### Aim of the exercise
Return, word for word, only the lines of the data below that lie between the line with "α → String) (l" and the line with "simp only [List.foldl]", those two lines included.

Stored data entries
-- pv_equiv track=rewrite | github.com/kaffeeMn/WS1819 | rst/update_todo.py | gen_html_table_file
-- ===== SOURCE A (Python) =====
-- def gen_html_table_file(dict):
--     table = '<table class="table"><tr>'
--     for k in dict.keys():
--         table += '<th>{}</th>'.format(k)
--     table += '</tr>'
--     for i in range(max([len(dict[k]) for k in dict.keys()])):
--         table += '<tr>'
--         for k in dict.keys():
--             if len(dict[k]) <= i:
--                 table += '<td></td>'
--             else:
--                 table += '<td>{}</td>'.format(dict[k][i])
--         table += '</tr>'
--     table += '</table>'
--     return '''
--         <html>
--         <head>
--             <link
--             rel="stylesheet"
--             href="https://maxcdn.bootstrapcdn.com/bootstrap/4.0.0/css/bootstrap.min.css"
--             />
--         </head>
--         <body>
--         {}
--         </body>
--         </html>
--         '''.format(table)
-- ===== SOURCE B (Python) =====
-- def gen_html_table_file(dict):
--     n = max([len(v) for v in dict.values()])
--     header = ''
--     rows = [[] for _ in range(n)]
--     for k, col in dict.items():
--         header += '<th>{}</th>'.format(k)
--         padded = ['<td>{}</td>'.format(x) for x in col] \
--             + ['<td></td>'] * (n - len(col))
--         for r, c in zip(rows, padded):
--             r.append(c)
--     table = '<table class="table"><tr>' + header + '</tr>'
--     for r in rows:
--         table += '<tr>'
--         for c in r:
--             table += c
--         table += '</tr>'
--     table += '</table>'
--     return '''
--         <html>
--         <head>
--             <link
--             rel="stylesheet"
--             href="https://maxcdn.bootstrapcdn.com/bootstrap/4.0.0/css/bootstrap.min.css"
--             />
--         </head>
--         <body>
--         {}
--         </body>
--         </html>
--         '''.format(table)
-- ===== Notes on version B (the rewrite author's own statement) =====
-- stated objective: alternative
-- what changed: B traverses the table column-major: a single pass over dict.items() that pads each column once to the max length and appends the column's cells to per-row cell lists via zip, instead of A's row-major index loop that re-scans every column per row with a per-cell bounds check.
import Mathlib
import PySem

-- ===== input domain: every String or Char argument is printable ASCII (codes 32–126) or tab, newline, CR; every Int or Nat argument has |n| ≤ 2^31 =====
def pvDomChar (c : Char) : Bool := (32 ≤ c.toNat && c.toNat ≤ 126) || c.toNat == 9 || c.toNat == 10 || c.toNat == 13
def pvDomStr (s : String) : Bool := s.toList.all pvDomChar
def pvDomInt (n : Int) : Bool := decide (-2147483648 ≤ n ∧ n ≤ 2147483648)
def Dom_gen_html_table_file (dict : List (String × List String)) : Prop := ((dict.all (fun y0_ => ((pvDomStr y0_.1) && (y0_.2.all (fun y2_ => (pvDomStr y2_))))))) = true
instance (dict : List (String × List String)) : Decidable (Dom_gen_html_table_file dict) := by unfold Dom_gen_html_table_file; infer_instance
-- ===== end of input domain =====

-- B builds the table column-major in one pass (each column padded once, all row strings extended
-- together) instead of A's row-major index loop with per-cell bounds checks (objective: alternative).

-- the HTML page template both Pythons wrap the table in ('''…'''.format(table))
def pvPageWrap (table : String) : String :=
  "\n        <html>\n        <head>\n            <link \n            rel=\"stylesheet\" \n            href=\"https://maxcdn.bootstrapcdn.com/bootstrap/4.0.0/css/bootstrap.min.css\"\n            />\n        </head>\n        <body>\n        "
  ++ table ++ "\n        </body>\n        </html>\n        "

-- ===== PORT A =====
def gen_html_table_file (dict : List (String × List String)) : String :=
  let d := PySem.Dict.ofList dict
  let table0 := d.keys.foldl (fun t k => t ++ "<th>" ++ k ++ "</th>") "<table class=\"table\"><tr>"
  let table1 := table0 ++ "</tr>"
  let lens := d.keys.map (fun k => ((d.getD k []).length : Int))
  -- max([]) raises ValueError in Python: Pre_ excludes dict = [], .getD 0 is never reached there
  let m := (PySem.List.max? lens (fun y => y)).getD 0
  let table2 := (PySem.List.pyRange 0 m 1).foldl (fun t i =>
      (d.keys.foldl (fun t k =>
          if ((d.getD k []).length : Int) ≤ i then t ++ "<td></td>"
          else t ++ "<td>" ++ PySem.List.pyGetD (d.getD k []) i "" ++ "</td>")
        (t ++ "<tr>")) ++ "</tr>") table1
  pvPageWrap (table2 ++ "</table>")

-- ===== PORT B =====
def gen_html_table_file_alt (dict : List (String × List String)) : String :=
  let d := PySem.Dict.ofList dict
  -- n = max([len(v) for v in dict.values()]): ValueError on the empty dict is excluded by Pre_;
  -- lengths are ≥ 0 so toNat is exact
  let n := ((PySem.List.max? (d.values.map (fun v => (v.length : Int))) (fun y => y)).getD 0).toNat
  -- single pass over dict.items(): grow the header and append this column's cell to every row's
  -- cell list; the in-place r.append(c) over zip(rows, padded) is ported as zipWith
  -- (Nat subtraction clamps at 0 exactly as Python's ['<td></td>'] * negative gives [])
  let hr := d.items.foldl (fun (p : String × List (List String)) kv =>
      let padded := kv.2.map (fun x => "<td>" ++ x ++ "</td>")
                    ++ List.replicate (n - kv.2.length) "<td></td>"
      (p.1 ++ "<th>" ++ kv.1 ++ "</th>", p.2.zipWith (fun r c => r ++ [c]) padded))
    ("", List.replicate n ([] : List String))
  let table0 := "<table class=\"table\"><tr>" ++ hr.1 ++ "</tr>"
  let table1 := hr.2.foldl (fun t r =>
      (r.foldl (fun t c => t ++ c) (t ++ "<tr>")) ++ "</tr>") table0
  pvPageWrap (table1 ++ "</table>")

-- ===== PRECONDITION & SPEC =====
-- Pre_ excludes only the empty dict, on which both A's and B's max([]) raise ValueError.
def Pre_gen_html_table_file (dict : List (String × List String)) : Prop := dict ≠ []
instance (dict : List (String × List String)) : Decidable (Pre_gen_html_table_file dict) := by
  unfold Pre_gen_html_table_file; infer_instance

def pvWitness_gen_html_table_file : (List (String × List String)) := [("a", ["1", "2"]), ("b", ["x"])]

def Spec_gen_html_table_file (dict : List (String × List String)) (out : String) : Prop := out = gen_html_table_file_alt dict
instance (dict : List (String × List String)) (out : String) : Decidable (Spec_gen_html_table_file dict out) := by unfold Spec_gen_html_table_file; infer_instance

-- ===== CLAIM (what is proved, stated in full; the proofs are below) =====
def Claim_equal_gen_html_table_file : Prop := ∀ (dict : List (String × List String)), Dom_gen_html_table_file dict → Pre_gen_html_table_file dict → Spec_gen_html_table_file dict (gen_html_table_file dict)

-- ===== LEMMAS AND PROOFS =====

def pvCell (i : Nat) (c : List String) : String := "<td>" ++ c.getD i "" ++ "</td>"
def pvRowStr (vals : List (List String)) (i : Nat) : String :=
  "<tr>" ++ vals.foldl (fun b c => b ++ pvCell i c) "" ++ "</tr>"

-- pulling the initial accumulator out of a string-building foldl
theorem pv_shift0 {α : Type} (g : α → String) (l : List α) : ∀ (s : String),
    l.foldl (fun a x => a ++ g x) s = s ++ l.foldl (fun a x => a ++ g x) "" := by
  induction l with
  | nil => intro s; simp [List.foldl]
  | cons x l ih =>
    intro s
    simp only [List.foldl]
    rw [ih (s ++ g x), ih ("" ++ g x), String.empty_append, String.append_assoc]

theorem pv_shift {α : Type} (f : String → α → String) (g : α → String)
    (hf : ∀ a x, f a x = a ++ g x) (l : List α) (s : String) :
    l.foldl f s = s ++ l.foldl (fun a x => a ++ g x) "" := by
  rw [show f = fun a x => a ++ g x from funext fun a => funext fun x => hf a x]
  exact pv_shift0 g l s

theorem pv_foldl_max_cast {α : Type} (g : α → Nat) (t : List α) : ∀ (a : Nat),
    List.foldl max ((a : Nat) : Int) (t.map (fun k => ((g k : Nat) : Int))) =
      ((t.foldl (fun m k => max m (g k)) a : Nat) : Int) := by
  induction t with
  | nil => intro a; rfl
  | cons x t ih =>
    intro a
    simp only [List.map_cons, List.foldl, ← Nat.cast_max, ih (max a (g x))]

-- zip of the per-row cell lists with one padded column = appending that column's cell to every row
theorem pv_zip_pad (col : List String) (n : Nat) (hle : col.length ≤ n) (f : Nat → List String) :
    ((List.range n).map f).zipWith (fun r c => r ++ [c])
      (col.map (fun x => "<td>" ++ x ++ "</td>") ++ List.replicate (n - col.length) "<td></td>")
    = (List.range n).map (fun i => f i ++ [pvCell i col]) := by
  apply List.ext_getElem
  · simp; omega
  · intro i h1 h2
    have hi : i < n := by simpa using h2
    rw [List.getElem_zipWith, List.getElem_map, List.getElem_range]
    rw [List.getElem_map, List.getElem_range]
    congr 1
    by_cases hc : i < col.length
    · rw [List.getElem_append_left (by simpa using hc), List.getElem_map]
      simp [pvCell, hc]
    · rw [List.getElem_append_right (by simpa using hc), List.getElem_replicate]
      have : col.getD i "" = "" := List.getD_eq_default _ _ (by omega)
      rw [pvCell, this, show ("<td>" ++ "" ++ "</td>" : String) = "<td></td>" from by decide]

### Output for this task
theorem pv_shift0 {α : Type} (g : α → String) (l : List α) : ∀ (s : String),
    l.foldl (fun a x => a ++ g x) s = s ++ l.foldl (fun a x => a ++ g x) "" := by
  induction l with
  | nil => intro s; simp [List.foldl]
  | cons x l ih =>
    intro s
    simp only [List.foldl]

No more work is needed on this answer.